**Task directions:** Copy out the lines of the records below, and only those lines, from the one with "def Claim_equal_solution : Prop := ∀ (hp" through the one with "have f3 : PySem.Int.floordiv", exactly as they appear.

Dataset entries
□ □ □ □ □

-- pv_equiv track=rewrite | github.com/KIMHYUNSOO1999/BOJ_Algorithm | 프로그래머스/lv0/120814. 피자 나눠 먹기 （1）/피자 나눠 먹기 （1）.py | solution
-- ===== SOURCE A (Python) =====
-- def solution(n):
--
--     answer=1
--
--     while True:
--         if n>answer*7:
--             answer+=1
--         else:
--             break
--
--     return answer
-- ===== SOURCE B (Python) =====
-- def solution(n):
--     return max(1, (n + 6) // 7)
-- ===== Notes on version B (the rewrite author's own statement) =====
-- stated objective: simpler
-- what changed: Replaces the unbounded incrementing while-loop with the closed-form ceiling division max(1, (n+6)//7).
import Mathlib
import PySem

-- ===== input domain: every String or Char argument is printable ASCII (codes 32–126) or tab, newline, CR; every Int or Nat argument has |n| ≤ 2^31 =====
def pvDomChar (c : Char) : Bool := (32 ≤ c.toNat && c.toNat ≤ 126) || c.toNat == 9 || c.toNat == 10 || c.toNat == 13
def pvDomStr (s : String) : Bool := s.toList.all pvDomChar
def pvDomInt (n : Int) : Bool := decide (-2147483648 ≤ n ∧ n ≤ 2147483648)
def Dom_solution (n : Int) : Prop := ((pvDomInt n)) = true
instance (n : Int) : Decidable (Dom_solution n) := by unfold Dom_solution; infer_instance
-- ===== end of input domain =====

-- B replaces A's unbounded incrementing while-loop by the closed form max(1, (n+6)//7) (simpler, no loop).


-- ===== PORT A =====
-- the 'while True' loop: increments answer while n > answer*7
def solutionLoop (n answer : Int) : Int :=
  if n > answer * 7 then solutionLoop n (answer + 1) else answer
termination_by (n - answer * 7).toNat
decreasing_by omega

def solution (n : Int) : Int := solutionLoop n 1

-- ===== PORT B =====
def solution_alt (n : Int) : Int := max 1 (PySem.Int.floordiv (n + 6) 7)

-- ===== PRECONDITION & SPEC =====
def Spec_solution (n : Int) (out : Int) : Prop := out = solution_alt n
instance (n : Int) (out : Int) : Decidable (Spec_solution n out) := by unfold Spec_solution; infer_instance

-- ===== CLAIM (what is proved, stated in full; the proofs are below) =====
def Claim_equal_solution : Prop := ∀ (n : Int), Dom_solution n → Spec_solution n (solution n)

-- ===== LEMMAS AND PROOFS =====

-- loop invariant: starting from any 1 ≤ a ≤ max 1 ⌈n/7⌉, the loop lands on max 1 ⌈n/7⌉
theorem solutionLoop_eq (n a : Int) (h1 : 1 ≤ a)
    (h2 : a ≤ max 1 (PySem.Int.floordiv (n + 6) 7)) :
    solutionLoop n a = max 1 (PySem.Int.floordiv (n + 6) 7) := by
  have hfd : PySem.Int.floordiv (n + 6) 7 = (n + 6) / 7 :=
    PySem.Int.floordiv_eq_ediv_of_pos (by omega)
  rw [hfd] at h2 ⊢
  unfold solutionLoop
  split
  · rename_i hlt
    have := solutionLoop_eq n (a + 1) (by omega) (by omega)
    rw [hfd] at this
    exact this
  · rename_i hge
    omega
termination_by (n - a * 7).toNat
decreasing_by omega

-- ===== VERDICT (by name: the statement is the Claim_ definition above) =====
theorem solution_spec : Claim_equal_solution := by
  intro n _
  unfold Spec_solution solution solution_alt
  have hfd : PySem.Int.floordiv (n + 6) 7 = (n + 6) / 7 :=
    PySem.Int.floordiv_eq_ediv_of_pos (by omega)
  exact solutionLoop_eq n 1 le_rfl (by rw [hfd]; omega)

□ □ □ □ □

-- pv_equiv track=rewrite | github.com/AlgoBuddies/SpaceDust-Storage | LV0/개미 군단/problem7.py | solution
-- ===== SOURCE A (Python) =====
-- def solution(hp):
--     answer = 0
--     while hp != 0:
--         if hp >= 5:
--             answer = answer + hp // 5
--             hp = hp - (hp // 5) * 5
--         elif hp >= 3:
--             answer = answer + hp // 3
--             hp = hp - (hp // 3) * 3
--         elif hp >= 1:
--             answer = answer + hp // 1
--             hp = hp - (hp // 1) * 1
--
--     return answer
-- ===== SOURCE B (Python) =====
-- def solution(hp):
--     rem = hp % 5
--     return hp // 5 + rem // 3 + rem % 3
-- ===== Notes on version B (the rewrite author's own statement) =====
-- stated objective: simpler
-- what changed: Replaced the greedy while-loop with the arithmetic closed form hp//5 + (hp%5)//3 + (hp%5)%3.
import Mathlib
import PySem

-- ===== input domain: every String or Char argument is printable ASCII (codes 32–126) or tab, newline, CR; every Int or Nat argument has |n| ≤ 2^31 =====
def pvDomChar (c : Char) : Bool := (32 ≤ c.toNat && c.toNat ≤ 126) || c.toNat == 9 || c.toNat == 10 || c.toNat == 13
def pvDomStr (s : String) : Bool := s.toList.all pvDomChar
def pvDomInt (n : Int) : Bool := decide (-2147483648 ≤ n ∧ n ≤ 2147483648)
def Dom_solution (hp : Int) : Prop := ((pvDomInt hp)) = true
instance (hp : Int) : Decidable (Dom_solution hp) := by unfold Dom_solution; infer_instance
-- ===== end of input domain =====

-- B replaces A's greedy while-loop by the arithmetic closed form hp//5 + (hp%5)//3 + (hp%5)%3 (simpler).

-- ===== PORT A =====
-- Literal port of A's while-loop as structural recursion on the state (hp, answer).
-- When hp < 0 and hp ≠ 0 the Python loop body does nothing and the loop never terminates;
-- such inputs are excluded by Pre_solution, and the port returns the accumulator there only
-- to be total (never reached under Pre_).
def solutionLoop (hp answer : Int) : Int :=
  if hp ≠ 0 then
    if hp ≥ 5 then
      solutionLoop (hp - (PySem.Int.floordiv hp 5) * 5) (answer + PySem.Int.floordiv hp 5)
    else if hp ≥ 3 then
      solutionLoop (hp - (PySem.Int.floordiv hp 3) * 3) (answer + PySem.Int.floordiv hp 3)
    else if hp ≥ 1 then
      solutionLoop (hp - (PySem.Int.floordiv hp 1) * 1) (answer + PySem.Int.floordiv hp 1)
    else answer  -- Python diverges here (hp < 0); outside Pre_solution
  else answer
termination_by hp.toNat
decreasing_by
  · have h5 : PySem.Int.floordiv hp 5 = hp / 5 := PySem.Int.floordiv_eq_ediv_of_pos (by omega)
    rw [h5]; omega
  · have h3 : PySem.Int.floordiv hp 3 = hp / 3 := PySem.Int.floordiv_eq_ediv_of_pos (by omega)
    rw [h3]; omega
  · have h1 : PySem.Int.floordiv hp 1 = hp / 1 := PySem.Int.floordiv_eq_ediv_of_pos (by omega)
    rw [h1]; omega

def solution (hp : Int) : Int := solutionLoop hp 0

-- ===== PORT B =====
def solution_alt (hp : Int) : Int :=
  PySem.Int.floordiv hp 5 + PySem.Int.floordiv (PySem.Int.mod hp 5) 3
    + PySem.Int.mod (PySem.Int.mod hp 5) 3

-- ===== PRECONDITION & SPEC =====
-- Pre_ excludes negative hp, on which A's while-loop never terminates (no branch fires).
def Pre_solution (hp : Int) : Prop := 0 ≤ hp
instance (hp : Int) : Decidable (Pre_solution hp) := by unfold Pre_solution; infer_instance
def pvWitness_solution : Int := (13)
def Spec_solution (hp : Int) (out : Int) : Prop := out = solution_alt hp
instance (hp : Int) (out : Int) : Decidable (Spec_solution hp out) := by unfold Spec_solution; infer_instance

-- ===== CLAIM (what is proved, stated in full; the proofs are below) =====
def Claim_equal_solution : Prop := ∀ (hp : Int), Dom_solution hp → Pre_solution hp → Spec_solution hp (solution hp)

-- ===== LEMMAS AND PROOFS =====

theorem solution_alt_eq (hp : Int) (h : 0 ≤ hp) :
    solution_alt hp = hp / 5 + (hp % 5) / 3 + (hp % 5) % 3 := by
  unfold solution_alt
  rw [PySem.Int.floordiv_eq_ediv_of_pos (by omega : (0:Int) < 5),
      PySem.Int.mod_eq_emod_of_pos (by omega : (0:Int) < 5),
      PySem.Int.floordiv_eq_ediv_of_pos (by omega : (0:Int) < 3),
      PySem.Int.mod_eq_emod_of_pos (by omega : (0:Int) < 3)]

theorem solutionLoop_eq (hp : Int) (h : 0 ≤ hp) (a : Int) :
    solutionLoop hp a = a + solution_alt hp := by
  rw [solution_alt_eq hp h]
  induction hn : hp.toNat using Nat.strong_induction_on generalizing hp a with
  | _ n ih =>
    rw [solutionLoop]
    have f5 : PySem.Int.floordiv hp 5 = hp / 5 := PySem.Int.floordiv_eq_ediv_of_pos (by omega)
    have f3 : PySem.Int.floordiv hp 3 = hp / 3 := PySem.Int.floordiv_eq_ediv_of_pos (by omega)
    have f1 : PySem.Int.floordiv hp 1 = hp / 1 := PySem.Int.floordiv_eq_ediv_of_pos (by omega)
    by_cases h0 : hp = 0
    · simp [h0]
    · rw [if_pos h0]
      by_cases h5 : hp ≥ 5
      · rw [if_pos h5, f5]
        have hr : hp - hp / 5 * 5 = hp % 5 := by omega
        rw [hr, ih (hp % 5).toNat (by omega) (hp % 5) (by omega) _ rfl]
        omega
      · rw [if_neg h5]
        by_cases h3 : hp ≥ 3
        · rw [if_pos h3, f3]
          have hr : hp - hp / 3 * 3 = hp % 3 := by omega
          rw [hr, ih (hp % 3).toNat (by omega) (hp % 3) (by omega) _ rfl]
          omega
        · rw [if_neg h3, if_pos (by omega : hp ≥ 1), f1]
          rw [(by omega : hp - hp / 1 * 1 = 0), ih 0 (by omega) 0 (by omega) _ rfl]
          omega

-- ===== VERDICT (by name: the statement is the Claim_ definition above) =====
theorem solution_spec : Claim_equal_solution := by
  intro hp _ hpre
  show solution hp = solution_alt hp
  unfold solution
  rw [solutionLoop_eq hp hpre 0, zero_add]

□ □ □ □ □

**Response below:**
def Claim_equal_solution : Prop := ∀ (hp : Int), Dom_solution hp → Pre_solution hp → Spec_solution hp (solution hp)

-- ===== LEMMAS AND PROOFS =====

theorem solution_alt_eq (hp : Int) (h : 0 ≤ hp) :
    solution_alt hp = hp / 5 + (hp % 5) / 3 + (hp % 5) % 3 := by
  unfold solution_alt
  rw [PySem.Int.floordiv_eq_ediv_of_pos (by omega : (0:Int) < 5),
      PySem.Int.mod_eq_emod_of_pos (by omega : (0:Int) < 5),
      PySem.Int.floordiv_eq_ediv_of_pos (by omega : (0:Int) < 3),
      PySem.Int.mod_eq_emod_of_pos (by omega : (0:Int) < 3)]

theorem solutionLoop_eq (hp : Int) (h : 0 ≤ hp) (a : Int) :
    solutionLoop hp a = a + solution_alt hp := by
  rw [solution_alt_eq hp h]
  induction hn : hp.toNat using Nat.strong_induction_on generalizing hp a with
  | _ n ih =>
    rw [solutionLoop]
    have f5 : PySem.Int.floordiv hp 5 = hp / 5 := PySem.Int.floordiv_eq_ediv_of_pos (by omega)
    have f3 : PySem.Int.floordiv hp 3 = hp / 3 := PySem.Int.floordiv_eq_ediv_of_pos (by omega)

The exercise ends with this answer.